# WHAT IS BEING ASKED
Show the lines below where "rewrite" occurs.

# INPUT MATERIAL
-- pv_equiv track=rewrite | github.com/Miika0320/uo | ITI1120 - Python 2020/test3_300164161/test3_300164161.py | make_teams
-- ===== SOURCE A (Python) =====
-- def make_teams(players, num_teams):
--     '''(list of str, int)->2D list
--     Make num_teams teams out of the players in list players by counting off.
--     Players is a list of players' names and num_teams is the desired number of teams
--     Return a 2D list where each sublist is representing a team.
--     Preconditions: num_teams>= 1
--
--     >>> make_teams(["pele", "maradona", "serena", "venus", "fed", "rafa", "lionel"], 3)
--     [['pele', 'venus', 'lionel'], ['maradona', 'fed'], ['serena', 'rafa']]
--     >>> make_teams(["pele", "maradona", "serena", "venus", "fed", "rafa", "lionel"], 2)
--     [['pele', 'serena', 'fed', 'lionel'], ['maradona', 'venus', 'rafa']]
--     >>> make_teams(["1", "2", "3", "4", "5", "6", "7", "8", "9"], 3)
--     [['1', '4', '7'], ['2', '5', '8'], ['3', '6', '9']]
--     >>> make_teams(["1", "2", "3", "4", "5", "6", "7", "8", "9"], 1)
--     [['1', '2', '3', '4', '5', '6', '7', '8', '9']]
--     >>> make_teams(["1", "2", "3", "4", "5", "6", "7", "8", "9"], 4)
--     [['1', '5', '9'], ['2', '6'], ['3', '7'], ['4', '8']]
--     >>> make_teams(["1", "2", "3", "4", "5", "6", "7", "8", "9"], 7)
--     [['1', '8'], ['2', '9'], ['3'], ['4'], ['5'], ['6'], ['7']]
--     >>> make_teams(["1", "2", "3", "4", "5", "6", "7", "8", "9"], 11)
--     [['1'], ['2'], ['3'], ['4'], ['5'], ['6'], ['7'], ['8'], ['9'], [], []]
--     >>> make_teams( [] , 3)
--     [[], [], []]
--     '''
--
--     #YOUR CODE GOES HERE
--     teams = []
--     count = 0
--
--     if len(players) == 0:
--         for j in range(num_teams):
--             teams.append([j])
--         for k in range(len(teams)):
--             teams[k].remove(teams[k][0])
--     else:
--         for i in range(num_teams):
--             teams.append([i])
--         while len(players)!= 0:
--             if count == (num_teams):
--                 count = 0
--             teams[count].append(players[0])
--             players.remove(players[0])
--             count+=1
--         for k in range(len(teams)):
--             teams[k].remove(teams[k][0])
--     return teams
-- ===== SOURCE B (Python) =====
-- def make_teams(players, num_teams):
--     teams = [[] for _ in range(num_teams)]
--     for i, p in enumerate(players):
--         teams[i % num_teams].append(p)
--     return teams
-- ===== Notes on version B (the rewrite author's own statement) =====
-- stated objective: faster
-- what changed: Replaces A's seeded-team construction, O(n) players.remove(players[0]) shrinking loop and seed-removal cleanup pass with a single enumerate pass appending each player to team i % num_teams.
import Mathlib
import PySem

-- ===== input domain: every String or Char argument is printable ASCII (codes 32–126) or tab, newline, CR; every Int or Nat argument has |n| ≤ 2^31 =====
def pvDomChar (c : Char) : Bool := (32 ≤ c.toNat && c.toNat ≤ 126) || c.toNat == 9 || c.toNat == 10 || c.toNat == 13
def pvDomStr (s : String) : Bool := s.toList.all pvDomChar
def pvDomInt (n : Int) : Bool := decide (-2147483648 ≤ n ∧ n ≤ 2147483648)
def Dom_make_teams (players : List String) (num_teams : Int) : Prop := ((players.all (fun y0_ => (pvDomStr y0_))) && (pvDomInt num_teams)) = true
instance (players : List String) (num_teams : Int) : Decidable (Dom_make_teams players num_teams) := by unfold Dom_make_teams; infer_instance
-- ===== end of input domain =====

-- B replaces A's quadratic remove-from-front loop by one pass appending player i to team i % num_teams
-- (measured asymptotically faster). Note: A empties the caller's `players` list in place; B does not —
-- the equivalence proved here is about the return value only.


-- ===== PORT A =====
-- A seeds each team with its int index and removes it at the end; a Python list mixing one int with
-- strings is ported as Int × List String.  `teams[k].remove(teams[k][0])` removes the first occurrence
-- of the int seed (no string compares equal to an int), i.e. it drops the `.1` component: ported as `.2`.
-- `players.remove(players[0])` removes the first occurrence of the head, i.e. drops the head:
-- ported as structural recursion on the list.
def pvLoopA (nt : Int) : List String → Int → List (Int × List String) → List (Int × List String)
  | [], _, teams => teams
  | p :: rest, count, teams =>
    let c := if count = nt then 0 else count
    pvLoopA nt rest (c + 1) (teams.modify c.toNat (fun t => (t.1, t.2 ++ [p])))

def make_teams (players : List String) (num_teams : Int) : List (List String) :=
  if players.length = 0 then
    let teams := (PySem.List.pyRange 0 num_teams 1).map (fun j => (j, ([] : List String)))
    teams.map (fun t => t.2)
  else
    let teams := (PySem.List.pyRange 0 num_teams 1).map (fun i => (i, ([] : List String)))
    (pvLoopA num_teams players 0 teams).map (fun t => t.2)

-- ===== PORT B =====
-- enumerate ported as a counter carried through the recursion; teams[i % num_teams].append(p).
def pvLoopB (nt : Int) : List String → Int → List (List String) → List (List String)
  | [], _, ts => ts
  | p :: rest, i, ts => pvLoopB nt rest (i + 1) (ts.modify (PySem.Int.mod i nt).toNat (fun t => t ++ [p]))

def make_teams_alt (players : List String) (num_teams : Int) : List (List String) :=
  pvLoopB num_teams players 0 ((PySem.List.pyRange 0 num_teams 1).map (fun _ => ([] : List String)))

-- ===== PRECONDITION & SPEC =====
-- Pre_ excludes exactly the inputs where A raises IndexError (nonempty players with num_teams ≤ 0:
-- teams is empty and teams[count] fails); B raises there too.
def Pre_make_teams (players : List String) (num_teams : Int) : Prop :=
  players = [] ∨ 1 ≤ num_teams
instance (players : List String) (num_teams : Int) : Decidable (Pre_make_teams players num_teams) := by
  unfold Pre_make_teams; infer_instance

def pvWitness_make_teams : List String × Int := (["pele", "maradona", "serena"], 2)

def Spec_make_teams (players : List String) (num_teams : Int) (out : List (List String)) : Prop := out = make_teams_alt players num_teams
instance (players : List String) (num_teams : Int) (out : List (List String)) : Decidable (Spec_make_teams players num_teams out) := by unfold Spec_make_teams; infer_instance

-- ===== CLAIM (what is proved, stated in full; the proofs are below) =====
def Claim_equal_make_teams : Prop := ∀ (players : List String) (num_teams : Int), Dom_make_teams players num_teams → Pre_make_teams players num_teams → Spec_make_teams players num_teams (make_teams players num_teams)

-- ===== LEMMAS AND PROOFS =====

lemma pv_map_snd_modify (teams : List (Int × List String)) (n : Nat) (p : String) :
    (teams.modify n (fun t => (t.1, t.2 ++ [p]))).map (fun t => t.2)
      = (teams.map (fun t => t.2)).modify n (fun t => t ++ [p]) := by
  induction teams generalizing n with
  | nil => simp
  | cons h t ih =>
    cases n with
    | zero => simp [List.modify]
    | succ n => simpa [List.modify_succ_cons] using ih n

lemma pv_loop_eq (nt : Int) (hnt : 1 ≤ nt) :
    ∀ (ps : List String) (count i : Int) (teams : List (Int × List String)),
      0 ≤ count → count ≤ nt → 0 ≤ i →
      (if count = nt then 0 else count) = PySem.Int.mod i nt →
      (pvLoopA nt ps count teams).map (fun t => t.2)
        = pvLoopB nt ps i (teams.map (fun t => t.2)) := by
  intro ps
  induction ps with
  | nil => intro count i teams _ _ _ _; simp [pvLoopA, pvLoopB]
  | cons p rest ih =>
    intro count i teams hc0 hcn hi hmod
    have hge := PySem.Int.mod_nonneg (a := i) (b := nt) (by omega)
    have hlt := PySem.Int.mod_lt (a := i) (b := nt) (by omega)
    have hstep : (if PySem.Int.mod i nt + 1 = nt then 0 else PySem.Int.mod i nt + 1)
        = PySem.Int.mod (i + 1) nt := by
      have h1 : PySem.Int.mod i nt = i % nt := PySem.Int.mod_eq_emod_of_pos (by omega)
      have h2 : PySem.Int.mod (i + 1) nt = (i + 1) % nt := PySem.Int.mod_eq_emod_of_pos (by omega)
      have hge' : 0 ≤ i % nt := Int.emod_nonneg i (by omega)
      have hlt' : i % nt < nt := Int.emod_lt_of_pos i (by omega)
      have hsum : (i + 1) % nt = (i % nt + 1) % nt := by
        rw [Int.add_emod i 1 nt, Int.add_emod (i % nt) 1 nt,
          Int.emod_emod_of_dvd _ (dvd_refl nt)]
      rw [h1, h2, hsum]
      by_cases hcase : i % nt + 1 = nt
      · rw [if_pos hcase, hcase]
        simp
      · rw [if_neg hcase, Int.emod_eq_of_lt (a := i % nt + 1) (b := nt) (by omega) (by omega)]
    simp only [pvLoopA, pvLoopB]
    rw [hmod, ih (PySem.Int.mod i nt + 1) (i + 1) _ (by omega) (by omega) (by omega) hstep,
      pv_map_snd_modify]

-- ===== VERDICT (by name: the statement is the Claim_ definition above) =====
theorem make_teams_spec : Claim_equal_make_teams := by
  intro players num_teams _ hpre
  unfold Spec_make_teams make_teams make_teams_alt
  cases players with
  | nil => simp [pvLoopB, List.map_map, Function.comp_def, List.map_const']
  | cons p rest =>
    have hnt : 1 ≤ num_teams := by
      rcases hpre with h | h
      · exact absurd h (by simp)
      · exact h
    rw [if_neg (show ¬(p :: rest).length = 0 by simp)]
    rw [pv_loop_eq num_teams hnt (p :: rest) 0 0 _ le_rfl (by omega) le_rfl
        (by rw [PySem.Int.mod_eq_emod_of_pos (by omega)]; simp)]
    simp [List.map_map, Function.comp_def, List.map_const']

# ANSWER SECTION
-- pv_equiv track=rewrite | github.com/Miika0320/uo | ITI1120 - Python 2020/test3_300164161/test3_300164161.py | make_teams
-- ===== Notes on version B (the rewrite author's own statement) =====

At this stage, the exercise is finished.